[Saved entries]
▼

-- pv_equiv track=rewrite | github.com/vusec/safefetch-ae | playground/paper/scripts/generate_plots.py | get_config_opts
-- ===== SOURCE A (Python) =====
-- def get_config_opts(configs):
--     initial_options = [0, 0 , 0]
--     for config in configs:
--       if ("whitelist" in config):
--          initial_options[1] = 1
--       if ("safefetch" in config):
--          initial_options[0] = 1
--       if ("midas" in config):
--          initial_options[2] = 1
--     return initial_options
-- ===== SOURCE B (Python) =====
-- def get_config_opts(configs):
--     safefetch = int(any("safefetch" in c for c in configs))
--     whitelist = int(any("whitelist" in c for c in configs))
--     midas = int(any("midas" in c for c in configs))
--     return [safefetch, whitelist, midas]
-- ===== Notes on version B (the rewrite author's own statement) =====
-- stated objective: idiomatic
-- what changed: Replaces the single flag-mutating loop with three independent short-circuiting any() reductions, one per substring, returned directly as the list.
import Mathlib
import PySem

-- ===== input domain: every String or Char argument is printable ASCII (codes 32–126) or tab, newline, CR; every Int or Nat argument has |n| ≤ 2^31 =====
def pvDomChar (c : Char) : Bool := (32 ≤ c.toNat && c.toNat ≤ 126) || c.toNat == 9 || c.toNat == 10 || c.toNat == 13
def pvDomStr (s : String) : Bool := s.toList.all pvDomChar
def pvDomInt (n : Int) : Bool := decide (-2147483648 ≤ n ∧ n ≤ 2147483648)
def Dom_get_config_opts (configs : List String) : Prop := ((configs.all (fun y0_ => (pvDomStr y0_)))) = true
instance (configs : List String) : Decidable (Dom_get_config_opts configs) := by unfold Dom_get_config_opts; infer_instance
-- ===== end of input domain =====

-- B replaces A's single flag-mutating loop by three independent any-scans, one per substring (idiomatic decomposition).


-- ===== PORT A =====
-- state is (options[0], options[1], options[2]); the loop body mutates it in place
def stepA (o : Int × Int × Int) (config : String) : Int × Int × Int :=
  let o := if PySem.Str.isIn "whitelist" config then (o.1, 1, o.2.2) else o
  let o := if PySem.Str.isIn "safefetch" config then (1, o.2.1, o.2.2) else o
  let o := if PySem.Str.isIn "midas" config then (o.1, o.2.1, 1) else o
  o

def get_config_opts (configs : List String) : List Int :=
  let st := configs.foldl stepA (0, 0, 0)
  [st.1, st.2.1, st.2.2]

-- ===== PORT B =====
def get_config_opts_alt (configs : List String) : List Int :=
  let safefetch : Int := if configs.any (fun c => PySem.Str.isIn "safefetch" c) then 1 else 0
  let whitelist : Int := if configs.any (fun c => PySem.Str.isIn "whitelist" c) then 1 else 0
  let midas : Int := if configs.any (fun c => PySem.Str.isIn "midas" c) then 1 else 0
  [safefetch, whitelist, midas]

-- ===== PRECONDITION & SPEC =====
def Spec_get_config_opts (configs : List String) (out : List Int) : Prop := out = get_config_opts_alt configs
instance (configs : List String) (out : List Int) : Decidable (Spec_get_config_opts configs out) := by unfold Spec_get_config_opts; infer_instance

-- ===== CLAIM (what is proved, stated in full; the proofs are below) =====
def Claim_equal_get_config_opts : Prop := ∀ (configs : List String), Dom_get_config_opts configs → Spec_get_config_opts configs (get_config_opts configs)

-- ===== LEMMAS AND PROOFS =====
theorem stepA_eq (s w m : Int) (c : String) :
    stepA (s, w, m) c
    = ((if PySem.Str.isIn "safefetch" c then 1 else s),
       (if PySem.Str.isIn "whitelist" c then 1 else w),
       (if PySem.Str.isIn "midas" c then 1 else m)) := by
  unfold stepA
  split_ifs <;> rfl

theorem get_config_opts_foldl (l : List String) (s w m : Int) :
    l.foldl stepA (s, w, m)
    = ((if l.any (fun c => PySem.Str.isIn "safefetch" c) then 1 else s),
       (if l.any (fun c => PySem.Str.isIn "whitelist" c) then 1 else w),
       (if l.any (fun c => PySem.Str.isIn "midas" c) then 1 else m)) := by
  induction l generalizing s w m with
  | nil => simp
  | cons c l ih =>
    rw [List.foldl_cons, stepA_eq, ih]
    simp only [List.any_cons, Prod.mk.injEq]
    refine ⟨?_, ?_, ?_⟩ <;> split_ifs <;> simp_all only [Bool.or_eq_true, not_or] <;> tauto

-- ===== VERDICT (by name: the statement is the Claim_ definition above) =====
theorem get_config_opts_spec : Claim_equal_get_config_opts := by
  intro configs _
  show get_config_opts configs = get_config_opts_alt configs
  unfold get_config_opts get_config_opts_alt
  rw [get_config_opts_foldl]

▲

◆ **TASK REQUIREMENTS**
Reproduce each entry above exactly, keeping every character.

◆ **ANSWER TO THIS PROBLEM**
-- pv_equiv track=rewrite | github.com/vusec/safefetch-ae | playground/paper/scripts/generate_plots.py | get_config_opts
-- ===== SOURCE A (Python) =====
-- def get_config_opts(configs):
--     initial_options = [0, 0 , 0]
--     for config in configs:
--       if ("whitelist" in config):
--          initial_options[1] = 1
--       if ("safefetch" in config):
--          initial_options[0] = 1
--       if ("midas" in config):
--          initial_options[2] = 1
--     return initial_options
-- ===== SOURCE B (Python) =====
-- def get_config_opts(configs):
--     safefetch = int(any("safefetch" in c for c in configs))
--     whitelist = int(any("whitelist" in c for c in configs))
--     midas = int(any("midas" in c for c in configs))
--     return [safefetch, whitelist, midas]
-- ===== Notes on version B (the rewrite author's own statement) =====
-- stated objective: idiomatic
-- what changed: Replaces the single flag-mutating loop with three independent short-circuiting any() reductions, one per substring, returned directly as the list.
import Mathlib
import PySem

-- ===== input domain: every String or Char argument is printable ASCII (codes 32–126) or tab, newline, CR; every Int or Nat argument has |n| ≤ 2^31 =====
def pvDomChar (c : Char) : Bool := (32 ≤ c.toNat && c.toNat ≤ 126) || c.toNat == 9 || c.toNat == 10 || c.toNat == 13
def pvDomStr (s : String) : Bool := s.toList.all pvDomChar
def pvDomInt (n : Int) : Bool := decide (-2147483648 ≤ n ∧ n ≤ 2147483648)
def Dom_get_config_opts (configs : List String) : Prop := ((configs.all (fun y0_ => (pvDomStr y0_)))) = true
instance (configs : List String) : Decidable (Dom_get_config_opts configs) := by unfold Dom_get_config_opts; infer_instance
-- ===== end of input domain =====

-- B replaces A's single flag-mutating loop by three independent any-scans, one per substring (idiomatic decomposition).


-- ===== PORT A =====
-- state is (options[0], options[1], options[2]); the loop body mutates it in place
def stepA (o : Int × Int × Int) (config : String) : Int × Int × Int :=
  let o := if PySem.Str.isIn "whitelist" config then (o.1, 1, o.2.2) else o
  let o := if PySem.Str.isIn "safefetch" config then (1, o.2.1, o.2.2) else o
  let o := if PySem.Str.isIn "midas" config then (o.1, o.2.1, 1) else o
  o

def get_config_opts (configs : List String) : List Int :=
  let st := configs.foldl stepA (0, 0, 0)
  [st.1, st.2.1, st.2.2]

-- ===== PORT B =====
def get_config_opts_alt (configs : List String) : List Int :=
  let safefetch : Int := if configs.any (fun c => PySem.Str.isIn "safefetch" c) then 1 else 0
  let whitelist : Int := if configs.any (fun c => PySem.Str.isIn "whitelist" c) then 1 else 0
  let midas : Int := if configs.any (fun c => PySem.Str.isIn "midas" c) then 1 else 0
  [safefetch, whitelist, midas]

-- ===== PRECONDITION & SPEC =====
def Spec_get_config_opts (configs : List String) (out : List Int) : Prop := out = get_config_opts_alt configs
instance (configs : List String) (out : List Int) : Decidable (Spec_get_config_opts configs out) := by unfold Spec_get_config_opts; infer_instance

-- ===== CLAIM (what is proved, stated in full; the proofs are below) =====
def Claim_equal_get_config_opts : Prop := ∀ (configs : List String), Dom_get_config_opts configs → Spec_get_config_opts configs (get_config_opts configs)

-- ===== LEMMAS AND PROOFS =====
theorem stepA_eq (s w m : Int) (c : String) :
    stepA (s, w, m) c
    = ((if PySem.Str.isIn "safefetch" c then 1 else s),
       (if PySem.Str.isIn "whitelist" c then 1 else w),
       (if PySem.Str.isIn "midas" c then 1 else m)) := by
  unfold stepA
  split_ifs <;> rfl

theorem get_config_opts_foldl (l : List String) (s w m : Int) :
    l.foldl stepA (s, w, m)
    = ((if l.any (fun c => PySem.Str.isIn "safefetch" c) then 1 else s),
       (if l.any (fun c => PySem.Str.isIn "whitelist" c) then 1 else w),
       (if l.any (fun c => PySem.Str.isIn "midas" c) then 1 else m)) := by
  induction l generalizing s w m with
  | nil => simp
  | cons c l ih =>
    rw [List.foldl_cons, stepA_eq, ih]
    simp only [List.any_cons, Prod.mk.injEq]
    refine ⟨?_, ?_, ?_⟩ <;> split_ifs <;> simp_all only [Bool.or_eq_true, not_or] <;> tauto

-- ===== VERDICT (by name: the statement is the Claim_ definition above) =====
theorem get_config_opts_spec : Claim_equal_get_config_opts := by
  intro configs _
  show get_config_opts configs = get_config_opts_alt configs
  unfold get_config_opts get_config_opts_alt
  rw [get_config_opts_foldl]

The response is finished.